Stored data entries
# # # # # # #

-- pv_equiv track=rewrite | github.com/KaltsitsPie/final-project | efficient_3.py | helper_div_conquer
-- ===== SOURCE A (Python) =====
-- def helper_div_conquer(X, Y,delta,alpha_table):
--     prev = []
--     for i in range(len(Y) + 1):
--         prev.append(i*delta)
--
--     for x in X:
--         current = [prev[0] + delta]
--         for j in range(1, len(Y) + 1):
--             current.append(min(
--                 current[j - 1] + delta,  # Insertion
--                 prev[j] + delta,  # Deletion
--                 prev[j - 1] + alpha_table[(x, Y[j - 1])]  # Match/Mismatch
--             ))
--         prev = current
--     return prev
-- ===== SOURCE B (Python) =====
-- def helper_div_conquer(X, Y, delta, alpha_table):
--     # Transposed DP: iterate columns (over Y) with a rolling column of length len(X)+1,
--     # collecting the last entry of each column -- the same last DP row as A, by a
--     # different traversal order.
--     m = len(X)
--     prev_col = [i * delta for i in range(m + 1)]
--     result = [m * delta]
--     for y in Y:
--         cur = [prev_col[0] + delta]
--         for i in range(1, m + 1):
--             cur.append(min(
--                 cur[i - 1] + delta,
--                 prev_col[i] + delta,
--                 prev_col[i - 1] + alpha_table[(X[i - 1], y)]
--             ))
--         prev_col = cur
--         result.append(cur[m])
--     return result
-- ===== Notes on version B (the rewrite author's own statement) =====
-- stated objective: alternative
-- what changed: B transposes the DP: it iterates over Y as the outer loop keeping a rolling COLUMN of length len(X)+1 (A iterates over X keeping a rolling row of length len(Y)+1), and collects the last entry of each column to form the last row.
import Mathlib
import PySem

# # # # # # #

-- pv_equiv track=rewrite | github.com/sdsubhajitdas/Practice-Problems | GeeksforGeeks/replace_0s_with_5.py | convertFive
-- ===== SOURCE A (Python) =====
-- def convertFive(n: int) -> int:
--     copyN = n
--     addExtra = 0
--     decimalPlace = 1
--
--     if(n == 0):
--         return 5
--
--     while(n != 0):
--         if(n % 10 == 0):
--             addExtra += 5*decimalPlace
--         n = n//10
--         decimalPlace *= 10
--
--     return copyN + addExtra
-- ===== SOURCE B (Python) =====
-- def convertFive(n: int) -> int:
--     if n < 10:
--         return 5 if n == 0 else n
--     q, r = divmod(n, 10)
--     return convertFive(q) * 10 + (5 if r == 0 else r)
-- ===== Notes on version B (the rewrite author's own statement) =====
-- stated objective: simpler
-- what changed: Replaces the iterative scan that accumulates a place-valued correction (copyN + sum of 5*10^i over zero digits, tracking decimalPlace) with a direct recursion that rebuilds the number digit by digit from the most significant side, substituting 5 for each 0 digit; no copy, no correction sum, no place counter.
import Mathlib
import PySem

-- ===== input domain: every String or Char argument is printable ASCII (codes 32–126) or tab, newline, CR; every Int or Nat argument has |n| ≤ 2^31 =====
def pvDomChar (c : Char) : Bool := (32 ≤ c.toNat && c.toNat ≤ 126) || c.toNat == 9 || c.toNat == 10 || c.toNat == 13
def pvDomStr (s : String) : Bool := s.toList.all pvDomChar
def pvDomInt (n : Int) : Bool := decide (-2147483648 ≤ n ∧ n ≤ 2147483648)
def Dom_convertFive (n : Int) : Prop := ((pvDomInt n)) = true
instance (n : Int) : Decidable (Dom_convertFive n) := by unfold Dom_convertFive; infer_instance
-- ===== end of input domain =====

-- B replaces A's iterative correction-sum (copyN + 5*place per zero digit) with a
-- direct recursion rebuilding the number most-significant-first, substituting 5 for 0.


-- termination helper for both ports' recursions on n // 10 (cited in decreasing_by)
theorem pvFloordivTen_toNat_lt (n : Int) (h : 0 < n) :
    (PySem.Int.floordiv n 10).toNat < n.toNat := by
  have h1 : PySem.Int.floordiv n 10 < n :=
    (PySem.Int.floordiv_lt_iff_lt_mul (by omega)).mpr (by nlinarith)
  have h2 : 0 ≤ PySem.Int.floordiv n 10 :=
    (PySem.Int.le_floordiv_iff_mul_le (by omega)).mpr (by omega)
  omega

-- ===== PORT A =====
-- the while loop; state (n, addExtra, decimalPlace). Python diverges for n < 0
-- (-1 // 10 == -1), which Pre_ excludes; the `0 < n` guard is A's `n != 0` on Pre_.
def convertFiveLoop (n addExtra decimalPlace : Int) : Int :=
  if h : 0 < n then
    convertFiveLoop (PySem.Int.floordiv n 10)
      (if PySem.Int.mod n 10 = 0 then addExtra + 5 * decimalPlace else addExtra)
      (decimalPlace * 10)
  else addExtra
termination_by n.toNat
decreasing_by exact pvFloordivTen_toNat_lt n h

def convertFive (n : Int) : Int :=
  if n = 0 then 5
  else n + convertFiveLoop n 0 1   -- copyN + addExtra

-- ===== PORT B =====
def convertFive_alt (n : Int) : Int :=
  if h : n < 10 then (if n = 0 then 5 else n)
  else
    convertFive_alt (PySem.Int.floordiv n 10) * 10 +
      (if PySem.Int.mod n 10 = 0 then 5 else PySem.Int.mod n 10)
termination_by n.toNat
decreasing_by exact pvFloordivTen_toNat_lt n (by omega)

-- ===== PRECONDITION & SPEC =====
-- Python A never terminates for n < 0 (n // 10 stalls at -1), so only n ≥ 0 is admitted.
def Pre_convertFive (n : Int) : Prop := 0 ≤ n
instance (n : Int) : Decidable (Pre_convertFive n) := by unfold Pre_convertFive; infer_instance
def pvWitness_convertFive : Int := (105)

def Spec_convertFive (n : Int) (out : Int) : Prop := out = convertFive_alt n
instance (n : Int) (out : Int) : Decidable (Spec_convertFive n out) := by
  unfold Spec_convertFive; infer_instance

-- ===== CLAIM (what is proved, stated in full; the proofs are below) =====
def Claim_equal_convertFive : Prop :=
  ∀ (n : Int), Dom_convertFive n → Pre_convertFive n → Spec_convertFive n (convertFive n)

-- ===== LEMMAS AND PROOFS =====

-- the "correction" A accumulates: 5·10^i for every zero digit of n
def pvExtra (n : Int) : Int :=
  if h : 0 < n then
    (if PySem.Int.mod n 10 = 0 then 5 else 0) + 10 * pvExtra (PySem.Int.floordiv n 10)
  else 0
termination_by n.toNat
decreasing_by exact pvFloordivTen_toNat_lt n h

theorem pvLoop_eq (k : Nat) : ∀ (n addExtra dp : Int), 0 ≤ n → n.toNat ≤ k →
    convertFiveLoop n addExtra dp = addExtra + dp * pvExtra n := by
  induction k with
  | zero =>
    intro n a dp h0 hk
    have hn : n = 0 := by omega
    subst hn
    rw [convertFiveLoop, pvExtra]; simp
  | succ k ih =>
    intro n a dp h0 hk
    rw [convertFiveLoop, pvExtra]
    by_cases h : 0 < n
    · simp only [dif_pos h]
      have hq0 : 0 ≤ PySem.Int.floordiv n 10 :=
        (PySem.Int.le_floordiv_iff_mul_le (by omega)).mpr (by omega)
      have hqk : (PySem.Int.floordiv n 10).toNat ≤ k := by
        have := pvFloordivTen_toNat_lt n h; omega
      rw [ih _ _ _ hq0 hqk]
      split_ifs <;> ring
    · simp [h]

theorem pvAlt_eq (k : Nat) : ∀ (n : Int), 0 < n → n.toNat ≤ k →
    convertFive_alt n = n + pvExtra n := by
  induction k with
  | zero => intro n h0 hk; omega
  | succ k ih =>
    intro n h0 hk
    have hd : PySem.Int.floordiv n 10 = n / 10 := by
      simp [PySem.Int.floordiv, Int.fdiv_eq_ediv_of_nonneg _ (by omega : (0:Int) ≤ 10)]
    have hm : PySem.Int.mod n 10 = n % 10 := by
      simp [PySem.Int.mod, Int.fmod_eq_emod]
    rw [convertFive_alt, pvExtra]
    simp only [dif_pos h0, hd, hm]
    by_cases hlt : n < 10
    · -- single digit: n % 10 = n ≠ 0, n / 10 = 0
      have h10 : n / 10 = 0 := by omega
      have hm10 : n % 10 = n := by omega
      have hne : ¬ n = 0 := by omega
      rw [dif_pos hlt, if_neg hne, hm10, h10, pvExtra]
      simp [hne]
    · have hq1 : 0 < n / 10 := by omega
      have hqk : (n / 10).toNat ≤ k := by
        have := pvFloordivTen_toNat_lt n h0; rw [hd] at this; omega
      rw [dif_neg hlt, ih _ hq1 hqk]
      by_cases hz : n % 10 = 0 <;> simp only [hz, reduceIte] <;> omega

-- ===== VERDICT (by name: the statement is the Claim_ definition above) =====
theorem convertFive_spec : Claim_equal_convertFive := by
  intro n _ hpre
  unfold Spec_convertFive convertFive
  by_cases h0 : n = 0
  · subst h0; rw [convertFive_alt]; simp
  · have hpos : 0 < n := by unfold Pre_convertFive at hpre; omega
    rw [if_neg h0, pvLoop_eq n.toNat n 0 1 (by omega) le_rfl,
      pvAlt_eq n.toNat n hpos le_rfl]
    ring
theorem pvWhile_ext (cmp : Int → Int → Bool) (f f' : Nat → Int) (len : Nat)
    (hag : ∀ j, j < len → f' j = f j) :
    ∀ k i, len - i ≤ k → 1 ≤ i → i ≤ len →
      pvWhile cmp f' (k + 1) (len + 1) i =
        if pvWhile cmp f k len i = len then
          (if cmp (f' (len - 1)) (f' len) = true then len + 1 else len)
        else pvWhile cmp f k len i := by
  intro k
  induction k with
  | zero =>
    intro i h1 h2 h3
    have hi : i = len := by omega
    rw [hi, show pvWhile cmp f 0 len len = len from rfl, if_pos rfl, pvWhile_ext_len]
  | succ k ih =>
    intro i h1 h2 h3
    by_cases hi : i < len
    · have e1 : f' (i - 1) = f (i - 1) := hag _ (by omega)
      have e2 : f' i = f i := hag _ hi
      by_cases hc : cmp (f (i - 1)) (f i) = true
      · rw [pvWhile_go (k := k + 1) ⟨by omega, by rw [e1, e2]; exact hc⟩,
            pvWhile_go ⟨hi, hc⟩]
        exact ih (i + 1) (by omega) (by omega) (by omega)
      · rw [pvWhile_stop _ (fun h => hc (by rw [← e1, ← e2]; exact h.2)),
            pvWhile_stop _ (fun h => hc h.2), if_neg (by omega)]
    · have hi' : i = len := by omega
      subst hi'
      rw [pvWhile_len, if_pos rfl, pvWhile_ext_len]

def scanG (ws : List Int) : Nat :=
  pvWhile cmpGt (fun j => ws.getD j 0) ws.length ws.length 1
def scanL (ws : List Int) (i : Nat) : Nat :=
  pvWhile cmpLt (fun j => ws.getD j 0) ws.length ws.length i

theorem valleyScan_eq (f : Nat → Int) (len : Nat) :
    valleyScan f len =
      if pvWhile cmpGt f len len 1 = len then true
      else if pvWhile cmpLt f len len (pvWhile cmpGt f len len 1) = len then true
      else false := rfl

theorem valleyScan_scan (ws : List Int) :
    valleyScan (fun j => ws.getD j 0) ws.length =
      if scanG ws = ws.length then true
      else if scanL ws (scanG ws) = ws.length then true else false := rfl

# # # # # # #

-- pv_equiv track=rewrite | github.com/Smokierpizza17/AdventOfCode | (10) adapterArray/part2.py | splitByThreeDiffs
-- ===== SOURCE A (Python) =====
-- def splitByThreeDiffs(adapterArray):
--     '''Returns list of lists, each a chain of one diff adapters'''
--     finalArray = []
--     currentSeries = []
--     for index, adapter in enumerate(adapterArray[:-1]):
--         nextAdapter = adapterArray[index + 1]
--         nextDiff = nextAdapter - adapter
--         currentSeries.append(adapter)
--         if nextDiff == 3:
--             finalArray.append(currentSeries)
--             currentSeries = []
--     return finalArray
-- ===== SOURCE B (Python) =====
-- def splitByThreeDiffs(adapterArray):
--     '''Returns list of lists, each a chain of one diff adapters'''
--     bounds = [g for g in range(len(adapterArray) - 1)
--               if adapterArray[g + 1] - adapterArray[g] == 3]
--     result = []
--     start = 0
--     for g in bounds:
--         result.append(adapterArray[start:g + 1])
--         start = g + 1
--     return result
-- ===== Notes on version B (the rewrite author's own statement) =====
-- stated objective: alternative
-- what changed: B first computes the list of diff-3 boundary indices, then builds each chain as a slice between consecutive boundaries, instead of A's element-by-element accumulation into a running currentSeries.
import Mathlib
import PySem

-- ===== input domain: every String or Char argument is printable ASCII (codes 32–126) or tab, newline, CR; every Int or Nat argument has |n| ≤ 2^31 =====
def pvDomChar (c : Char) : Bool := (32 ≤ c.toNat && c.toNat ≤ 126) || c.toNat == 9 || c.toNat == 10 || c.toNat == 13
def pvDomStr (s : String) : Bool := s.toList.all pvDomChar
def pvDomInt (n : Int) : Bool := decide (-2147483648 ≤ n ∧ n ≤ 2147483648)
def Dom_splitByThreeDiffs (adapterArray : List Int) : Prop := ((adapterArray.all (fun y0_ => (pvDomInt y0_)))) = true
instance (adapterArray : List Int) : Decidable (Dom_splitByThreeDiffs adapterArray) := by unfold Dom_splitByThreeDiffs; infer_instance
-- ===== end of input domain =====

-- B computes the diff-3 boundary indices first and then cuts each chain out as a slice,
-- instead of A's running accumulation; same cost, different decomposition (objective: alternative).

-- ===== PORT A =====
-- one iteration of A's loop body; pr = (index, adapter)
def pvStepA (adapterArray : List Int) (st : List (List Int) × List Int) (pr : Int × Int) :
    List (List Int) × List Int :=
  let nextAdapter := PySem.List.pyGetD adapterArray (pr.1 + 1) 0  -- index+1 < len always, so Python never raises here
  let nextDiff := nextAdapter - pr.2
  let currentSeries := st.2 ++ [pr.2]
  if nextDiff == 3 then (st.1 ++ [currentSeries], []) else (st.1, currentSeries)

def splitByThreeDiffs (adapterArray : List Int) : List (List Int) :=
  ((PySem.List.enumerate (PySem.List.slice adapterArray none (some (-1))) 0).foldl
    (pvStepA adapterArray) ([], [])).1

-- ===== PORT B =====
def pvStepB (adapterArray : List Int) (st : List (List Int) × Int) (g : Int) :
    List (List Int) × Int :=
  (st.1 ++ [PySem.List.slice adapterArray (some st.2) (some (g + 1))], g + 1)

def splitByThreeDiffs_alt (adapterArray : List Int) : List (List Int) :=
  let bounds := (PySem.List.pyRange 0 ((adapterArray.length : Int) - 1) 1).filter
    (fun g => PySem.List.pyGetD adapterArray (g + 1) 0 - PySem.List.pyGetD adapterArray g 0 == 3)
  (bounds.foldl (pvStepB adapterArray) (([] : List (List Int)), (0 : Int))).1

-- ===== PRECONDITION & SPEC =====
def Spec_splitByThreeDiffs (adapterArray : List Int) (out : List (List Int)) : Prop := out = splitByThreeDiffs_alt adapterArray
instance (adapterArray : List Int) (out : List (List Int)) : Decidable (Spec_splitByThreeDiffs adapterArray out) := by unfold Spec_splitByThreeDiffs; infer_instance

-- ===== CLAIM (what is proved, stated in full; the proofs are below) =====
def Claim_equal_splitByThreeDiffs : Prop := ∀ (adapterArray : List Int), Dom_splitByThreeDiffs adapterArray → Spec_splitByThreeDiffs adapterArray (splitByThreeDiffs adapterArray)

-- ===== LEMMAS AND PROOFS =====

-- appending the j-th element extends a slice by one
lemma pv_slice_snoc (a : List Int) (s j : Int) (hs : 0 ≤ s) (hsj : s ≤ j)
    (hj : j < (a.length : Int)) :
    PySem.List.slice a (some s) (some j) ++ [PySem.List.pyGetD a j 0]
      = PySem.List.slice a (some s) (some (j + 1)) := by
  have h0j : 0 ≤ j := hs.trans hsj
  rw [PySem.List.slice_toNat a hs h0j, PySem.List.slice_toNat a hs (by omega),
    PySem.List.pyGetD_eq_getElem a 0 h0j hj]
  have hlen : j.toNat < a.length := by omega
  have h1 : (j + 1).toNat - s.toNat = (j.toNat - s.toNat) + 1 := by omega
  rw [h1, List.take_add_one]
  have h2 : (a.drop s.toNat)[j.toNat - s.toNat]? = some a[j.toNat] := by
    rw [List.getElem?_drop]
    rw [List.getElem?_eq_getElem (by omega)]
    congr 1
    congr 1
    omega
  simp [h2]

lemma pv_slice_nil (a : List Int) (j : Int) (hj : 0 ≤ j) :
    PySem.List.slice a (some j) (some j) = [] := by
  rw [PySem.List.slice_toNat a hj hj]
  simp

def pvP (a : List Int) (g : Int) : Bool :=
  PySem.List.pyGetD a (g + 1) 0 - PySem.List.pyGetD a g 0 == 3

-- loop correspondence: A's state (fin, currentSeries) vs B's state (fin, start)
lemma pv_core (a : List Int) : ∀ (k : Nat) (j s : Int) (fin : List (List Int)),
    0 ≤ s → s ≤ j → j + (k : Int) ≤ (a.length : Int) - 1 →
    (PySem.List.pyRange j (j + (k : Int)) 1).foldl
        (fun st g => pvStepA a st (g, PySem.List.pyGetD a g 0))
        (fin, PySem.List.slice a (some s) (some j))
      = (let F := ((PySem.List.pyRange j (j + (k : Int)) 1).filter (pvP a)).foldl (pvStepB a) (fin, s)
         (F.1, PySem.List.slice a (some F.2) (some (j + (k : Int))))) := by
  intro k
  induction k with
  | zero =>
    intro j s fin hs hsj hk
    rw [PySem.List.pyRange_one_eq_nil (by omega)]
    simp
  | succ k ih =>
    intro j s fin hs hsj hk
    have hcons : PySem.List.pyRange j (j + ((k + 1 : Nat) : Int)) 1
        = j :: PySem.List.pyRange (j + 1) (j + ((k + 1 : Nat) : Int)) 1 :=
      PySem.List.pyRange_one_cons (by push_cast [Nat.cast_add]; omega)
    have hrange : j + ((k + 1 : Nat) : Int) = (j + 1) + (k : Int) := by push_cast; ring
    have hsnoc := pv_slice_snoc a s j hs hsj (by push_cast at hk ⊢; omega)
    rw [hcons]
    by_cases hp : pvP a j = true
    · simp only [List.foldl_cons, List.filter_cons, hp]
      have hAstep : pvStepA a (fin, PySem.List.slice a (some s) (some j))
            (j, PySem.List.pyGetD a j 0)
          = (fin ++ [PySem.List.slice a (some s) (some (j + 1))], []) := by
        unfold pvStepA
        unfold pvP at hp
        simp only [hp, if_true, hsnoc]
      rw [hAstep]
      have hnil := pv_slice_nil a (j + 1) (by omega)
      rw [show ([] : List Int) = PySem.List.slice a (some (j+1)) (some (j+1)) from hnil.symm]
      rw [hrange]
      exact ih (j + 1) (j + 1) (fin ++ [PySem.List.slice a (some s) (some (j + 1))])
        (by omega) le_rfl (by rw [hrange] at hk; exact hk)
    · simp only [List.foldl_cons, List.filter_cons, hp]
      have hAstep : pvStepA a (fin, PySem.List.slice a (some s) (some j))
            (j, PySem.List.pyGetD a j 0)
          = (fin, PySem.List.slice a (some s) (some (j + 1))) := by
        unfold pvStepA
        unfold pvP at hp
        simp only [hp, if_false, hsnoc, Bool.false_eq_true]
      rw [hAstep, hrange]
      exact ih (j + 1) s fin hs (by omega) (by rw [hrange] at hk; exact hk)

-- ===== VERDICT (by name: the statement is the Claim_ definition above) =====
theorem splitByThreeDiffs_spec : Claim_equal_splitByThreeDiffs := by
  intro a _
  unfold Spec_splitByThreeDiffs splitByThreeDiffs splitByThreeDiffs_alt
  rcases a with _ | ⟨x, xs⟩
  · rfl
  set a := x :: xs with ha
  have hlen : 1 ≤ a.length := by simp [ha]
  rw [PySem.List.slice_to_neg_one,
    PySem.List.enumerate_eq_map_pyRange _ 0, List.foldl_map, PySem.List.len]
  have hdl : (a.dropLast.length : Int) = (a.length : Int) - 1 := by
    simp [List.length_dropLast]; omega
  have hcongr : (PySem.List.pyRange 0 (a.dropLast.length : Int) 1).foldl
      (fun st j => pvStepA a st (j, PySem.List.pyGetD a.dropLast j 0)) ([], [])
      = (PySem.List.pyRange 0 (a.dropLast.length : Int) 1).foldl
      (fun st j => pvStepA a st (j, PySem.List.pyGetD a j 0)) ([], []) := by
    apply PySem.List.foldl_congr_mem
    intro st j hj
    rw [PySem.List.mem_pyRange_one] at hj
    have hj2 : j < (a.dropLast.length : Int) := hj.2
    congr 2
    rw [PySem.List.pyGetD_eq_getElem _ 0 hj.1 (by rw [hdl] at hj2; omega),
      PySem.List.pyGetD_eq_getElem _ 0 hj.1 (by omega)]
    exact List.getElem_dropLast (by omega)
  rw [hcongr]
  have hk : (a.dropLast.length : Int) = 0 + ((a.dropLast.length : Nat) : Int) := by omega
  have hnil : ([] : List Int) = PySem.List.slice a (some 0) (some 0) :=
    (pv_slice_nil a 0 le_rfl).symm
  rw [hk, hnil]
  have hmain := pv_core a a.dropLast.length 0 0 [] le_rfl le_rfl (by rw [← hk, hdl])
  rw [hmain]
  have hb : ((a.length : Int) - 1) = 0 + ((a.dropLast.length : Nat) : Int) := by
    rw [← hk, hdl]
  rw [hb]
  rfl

# # # # # # #

Among the entries above, the lines between the ones containing "0, List.foldl_map, PySem.List.len]" and "have hcongr : (PySem.List.pyRange", inclusive, are to be transcribed exactly. No other line is to be given.

    PySem.List.enumerate_eq_map_pyRange _ 0, List.foldl_map, PySem.List.len]
  have hdl : (a.dropLast.length : Int) = (a.length : Int) - 1 := by
    simp [List.length_dropLast]; omega
  have hcongr : (PySem.List.pyRange 0 (a.dropLast.length : Int) 1).foldl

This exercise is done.